* EXERCISE DIRECTIONS *
Pull out of the data below the stretch of lines bounded by the one containing "decreasing_by all_goals simp" and the one containing "simpa using this", both bounds included, unchanged.

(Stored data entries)
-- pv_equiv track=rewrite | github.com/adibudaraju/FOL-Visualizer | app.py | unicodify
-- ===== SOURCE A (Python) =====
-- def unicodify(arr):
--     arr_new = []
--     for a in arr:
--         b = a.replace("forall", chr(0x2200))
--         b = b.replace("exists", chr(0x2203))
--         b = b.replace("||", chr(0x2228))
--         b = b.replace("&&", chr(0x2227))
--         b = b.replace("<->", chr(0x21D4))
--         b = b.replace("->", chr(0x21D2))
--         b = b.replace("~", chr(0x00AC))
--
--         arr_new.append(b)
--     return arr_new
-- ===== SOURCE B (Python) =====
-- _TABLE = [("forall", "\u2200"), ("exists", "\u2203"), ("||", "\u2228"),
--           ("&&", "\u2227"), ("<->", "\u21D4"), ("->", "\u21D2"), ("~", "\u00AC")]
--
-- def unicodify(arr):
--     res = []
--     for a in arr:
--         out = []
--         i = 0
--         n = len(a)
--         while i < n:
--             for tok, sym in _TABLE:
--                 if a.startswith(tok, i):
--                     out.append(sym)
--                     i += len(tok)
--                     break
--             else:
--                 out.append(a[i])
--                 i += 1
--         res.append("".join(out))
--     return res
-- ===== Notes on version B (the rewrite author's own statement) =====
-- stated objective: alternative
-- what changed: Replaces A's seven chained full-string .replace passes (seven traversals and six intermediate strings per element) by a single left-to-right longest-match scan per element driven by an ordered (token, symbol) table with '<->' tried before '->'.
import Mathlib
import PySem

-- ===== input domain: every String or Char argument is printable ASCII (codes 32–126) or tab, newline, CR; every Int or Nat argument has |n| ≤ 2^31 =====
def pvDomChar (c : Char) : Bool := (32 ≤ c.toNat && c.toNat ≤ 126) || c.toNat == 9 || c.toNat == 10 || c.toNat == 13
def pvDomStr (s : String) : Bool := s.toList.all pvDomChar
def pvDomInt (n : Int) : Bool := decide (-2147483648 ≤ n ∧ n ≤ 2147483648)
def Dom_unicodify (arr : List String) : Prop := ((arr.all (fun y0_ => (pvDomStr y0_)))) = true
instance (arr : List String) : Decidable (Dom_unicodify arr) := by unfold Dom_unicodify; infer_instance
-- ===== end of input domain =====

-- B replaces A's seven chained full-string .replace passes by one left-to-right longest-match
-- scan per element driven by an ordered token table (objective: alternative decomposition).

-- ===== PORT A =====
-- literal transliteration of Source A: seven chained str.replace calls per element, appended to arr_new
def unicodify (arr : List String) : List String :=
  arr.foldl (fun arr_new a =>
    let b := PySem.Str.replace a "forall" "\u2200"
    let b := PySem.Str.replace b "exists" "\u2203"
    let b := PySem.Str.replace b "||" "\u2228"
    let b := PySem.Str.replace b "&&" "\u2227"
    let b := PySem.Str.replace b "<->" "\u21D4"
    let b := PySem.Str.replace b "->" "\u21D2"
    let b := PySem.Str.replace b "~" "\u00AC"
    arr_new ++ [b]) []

---

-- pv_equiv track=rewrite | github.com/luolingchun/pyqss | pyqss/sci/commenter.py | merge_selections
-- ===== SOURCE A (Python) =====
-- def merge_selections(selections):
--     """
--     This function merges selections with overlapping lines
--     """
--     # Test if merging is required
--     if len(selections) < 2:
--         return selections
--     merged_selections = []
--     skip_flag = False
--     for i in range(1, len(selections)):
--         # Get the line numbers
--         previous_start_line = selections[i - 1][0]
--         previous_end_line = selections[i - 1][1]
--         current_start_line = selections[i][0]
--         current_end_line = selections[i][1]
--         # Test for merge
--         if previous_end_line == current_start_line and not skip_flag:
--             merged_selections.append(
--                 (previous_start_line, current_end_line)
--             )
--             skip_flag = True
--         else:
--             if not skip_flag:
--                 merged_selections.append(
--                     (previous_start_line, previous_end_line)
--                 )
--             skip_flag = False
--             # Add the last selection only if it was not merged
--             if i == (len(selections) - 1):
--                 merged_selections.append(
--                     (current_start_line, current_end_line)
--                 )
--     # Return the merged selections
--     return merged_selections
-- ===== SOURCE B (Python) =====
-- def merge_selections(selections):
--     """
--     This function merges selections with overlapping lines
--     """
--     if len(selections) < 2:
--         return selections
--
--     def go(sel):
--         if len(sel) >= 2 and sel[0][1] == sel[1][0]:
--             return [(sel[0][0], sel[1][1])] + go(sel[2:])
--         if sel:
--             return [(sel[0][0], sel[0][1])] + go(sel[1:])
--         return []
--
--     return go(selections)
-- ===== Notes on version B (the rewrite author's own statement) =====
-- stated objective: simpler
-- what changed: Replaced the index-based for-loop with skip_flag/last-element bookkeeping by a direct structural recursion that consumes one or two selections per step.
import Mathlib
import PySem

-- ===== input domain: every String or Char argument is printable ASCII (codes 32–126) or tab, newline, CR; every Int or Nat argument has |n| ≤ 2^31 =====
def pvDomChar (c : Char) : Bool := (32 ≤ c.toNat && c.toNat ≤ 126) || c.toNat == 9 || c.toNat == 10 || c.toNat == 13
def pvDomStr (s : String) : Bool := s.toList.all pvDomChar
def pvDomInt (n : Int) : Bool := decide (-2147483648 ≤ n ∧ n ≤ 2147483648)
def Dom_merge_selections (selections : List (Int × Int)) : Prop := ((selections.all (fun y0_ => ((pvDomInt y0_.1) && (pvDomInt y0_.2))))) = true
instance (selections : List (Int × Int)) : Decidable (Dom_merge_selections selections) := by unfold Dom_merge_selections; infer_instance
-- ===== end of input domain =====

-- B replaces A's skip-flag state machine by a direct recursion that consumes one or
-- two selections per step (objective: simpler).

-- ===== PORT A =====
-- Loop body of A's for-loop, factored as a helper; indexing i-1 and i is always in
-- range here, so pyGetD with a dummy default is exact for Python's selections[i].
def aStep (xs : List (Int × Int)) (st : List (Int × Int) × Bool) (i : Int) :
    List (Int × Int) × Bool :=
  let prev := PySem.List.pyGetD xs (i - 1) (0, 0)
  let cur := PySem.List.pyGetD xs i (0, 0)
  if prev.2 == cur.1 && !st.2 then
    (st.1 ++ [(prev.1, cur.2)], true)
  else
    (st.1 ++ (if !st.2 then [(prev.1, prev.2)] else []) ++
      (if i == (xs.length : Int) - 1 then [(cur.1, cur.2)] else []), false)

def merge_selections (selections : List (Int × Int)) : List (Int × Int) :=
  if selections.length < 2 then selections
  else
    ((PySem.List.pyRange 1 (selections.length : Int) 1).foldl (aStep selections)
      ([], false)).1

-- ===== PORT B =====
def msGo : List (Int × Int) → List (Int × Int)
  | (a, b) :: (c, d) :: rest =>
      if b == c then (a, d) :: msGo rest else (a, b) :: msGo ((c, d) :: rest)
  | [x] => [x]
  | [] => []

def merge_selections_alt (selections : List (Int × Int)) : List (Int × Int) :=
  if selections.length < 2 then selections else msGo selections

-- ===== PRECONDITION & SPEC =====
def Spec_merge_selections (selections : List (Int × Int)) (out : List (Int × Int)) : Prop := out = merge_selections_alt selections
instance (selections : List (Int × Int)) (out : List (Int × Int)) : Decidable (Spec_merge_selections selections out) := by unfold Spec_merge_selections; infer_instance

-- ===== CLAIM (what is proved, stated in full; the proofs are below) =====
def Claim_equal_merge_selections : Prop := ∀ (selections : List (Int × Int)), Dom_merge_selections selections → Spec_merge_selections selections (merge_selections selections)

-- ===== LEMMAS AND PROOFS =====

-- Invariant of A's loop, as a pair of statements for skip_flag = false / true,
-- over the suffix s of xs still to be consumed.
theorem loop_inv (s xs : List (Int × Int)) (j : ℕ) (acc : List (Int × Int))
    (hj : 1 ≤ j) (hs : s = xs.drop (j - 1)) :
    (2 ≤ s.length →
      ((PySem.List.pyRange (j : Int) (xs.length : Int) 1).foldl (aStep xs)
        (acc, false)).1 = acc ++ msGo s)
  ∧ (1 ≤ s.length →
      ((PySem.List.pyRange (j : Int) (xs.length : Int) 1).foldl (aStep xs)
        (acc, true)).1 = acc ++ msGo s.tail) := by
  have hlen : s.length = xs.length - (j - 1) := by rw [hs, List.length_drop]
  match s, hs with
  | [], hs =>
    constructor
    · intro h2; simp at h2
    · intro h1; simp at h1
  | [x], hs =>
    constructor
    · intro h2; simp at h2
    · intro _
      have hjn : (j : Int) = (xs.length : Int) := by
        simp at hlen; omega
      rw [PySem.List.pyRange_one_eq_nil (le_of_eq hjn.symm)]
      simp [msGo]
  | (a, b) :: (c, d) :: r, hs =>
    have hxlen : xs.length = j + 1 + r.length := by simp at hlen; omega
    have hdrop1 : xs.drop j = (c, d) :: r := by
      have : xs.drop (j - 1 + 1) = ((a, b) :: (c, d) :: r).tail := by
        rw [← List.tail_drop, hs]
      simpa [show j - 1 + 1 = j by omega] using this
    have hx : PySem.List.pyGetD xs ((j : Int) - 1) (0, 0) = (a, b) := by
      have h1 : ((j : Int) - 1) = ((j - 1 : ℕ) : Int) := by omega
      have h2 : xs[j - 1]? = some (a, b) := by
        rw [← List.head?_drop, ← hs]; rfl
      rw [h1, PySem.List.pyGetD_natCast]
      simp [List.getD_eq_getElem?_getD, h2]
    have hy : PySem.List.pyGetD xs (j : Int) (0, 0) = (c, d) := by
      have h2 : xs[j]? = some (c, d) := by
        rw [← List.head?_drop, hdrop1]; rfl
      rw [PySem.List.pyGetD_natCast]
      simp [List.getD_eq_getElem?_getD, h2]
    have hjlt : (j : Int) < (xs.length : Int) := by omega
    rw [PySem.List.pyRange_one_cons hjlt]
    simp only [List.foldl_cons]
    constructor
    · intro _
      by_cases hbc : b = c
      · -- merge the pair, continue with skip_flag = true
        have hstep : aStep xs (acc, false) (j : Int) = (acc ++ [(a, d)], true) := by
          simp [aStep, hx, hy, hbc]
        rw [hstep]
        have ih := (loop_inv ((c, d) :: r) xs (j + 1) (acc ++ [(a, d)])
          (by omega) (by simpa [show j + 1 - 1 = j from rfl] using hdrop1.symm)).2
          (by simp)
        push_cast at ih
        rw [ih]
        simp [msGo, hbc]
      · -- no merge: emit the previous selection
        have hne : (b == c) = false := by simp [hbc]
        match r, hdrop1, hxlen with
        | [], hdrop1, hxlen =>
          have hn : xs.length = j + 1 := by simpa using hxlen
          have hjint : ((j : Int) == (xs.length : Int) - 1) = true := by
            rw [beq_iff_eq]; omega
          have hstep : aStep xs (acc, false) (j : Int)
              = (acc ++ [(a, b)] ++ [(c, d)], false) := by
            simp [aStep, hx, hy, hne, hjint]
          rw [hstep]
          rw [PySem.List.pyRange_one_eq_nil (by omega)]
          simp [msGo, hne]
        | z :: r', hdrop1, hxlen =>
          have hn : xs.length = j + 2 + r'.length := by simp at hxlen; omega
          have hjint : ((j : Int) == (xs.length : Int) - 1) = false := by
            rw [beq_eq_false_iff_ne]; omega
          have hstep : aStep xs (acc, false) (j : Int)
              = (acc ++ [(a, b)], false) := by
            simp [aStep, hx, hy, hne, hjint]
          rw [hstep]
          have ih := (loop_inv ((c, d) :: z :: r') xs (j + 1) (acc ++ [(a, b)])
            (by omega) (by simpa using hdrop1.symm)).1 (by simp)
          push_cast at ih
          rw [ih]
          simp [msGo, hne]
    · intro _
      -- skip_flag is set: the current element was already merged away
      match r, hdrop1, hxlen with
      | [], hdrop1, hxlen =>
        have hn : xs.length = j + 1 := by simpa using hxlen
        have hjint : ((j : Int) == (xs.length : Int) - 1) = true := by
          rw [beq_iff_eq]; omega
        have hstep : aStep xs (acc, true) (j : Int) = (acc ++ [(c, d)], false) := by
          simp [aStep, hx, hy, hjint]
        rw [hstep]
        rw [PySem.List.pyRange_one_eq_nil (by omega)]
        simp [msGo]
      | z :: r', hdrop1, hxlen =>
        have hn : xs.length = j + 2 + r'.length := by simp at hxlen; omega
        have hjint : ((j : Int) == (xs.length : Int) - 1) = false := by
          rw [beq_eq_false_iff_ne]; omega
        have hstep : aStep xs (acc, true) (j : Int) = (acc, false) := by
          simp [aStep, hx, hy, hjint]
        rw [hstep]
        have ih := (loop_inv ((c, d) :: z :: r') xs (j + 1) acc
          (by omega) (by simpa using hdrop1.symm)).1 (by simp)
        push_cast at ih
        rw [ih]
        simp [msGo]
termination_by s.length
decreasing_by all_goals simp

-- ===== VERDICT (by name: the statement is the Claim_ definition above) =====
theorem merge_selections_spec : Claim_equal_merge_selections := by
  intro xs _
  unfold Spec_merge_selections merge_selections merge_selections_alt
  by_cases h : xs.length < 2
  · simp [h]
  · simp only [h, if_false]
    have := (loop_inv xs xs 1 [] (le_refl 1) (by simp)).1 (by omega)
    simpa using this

* ANSWER SECTION *
decreasing_by all_goals simp

-- ===== VERDICT (by name: the statement is the Claim_ definition above) =====
theorem merge_selections_spec : Claim_equal_merge_selections := by
  intro xs _
  unfold Spec_merge_selections merge_selections merge_selections_alt
  by_cases h : xs.length < 2
  · simp [h]
  · simp only [h, if_false]
    have := (loop_inv xs xs 1 [] (le_refl 1) (by simp)).1 (by omega)
    simpa using this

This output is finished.